■ TASK ITEM ■
Please write out, exactly as given, every line of the entries below up to and including the line with "the tag closes.".

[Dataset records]
Segment Open

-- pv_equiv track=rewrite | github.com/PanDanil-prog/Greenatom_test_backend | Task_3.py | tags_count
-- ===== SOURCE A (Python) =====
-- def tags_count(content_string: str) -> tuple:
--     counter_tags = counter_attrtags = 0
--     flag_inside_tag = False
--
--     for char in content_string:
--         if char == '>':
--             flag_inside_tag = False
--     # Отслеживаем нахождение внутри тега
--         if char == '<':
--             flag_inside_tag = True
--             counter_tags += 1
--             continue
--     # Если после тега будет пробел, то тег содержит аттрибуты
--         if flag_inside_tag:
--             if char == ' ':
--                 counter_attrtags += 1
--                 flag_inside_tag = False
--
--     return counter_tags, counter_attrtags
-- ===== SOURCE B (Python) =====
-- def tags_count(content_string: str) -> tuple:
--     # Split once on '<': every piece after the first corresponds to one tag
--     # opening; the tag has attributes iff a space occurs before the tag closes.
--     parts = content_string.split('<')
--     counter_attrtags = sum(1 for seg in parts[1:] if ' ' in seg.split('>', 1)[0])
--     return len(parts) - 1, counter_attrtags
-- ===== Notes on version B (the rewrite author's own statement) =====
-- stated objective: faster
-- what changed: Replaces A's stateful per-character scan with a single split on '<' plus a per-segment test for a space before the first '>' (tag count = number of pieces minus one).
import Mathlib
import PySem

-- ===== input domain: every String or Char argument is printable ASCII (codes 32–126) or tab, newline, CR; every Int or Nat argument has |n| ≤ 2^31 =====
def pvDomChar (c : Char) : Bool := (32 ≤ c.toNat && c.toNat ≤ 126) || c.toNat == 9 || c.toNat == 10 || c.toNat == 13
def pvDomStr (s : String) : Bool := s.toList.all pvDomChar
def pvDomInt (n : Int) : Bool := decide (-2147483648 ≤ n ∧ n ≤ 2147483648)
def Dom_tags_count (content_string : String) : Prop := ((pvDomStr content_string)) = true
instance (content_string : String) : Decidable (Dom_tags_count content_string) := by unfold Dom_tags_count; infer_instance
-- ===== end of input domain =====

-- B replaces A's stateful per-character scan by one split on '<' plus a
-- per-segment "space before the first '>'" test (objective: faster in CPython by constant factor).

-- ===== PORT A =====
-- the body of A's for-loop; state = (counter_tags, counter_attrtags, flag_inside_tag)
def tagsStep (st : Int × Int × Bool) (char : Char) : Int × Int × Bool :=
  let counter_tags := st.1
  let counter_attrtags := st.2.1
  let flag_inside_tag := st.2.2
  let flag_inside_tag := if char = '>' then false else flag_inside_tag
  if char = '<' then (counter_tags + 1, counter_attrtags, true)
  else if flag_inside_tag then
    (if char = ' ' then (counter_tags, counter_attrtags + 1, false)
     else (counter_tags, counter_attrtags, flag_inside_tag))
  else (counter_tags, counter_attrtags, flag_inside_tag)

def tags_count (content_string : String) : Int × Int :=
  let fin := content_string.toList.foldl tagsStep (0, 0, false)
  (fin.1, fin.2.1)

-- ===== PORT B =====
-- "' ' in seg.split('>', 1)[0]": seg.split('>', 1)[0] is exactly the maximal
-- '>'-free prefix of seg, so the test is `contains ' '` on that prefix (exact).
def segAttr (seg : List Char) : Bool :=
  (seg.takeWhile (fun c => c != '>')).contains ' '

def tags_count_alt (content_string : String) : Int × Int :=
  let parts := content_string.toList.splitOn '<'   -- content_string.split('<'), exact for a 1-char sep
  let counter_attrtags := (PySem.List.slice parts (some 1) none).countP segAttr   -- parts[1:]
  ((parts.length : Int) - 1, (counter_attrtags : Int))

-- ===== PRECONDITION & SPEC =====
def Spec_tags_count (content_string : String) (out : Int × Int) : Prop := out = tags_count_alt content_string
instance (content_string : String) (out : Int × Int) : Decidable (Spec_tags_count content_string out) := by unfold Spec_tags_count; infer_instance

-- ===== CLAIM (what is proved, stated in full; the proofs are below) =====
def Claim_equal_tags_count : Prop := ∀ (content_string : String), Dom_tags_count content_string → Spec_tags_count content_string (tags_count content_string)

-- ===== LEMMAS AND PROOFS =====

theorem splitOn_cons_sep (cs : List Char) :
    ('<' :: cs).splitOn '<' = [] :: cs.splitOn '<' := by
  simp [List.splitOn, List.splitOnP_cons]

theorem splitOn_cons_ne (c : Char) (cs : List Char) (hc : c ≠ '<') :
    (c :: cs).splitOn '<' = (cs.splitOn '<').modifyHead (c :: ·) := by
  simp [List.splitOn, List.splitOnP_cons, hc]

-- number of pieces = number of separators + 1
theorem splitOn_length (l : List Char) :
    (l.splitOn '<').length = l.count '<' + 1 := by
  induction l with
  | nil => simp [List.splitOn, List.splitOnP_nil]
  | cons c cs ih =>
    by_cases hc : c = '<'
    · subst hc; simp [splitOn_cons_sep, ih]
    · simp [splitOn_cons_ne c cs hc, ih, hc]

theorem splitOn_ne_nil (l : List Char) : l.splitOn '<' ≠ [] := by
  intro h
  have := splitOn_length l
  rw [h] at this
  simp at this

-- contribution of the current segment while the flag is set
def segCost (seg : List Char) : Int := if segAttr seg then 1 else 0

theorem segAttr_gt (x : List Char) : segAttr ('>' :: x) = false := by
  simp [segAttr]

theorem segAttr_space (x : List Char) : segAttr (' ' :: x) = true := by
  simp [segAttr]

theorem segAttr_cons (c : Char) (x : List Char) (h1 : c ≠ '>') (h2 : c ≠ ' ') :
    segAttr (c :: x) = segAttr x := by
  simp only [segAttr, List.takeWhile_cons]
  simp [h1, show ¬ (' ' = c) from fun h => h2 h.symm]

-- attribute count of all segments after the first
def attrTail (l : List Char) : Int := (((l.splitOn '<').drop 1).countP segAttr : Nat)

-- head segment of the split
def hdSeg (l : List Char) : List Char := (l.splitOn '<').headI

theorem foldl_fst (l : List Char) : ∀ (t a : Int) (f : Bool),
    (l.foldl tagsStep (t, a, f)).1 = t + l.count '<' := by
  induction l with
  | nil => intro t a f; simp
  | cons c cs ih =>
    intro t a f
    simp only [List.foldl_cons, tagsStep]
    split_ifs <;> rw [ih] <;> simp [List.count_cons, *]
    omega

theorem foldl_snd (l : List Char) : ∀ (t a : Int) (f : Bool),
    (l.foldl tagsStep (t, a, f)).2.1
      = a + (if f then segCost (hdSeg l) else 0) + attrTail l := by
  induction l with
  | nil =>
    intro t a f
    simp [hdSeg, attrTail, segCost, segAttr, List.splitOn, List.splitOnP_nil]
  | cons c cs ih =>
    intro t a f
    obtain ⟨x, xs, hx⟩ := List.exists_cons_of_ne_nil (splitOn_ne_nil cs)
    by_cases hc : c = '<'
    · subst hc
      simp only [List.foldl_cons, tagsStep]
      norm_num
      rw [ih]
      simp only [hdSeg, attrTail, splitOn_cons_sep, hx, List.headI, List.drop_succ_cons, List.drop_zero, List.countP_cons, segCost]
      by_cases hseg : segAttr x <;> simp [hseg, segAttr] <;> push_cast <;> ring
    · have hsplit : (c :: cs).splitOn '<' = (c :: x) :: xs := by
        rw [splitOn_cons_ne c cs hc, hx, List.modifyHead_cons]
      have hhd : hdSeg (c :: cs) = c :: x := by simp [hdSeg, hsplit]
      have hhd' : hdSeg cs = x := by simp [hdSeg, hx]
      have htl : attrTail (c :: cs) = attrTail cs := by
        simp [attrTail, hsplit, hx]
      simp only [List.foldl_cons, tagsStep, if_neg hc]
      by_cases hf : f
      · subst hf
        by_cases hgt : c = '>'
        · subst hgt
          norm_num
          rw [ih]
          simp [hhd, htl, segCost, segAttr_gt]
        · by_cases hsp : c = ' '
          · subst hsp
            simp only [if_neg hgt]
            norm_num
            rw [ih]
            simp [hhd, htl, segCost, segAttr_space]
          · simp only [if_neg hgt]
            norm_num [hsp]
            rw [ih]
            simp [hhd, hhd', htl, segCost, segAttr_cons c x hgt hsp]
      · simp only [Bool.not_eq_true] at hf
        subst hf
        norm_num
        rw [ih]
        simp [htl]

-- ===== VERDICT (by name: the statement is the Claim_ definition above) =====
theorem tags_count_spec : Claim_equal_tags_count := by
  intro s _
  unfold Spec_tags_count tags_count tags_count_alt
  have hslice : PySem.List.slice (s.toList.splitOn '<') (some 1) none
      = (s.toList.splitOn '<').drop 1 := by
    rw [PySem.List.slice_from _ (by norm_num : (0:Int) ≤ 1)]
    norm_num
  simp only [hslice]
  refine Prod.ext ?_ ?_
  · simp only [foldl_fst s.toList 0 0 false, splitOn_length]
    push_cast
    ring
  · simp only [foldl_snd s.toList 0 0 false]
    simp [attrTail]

Segment Closed

■ SOLUTION TO THIS EXERCISE ■
-- pv_equiv track=rewrite | github.com/PanDanil-prog/Greenatom_test_backend | Task_3.py | tags_count
-- ===== SOURCE A (Python) =====
-- def tags_count(content_string: str) -> tuple:
--     counter_tags = counter_attrtags = 0
--     flag_inside_tag = False
--
--     for char in content_string:
--         if char == '>':
--             flag_inside_tag = False
--     # Отслеживаем нахождение внутри тега
--         if char == '<':
--             flag_inside_tag = True
--             counter_tags += 1
--             continue
--     # Если после тега будет пробел, то тег содержит аттрибуты
--         if flag_inside_tag:
--             if char == ' ':
--                 counter_attrtags += 1
--                 flag_inside_tag = False
--
--     return counter_tags, counter_attrtags
-- ===== SOURCE B (Python) =====
-- def tags_count(content_string: str) -> tuple:
--     # Split once on '<': every piece after the first corresponds to one tag
--     # opening; the tag has attributes iff a space occurs before the tag closes.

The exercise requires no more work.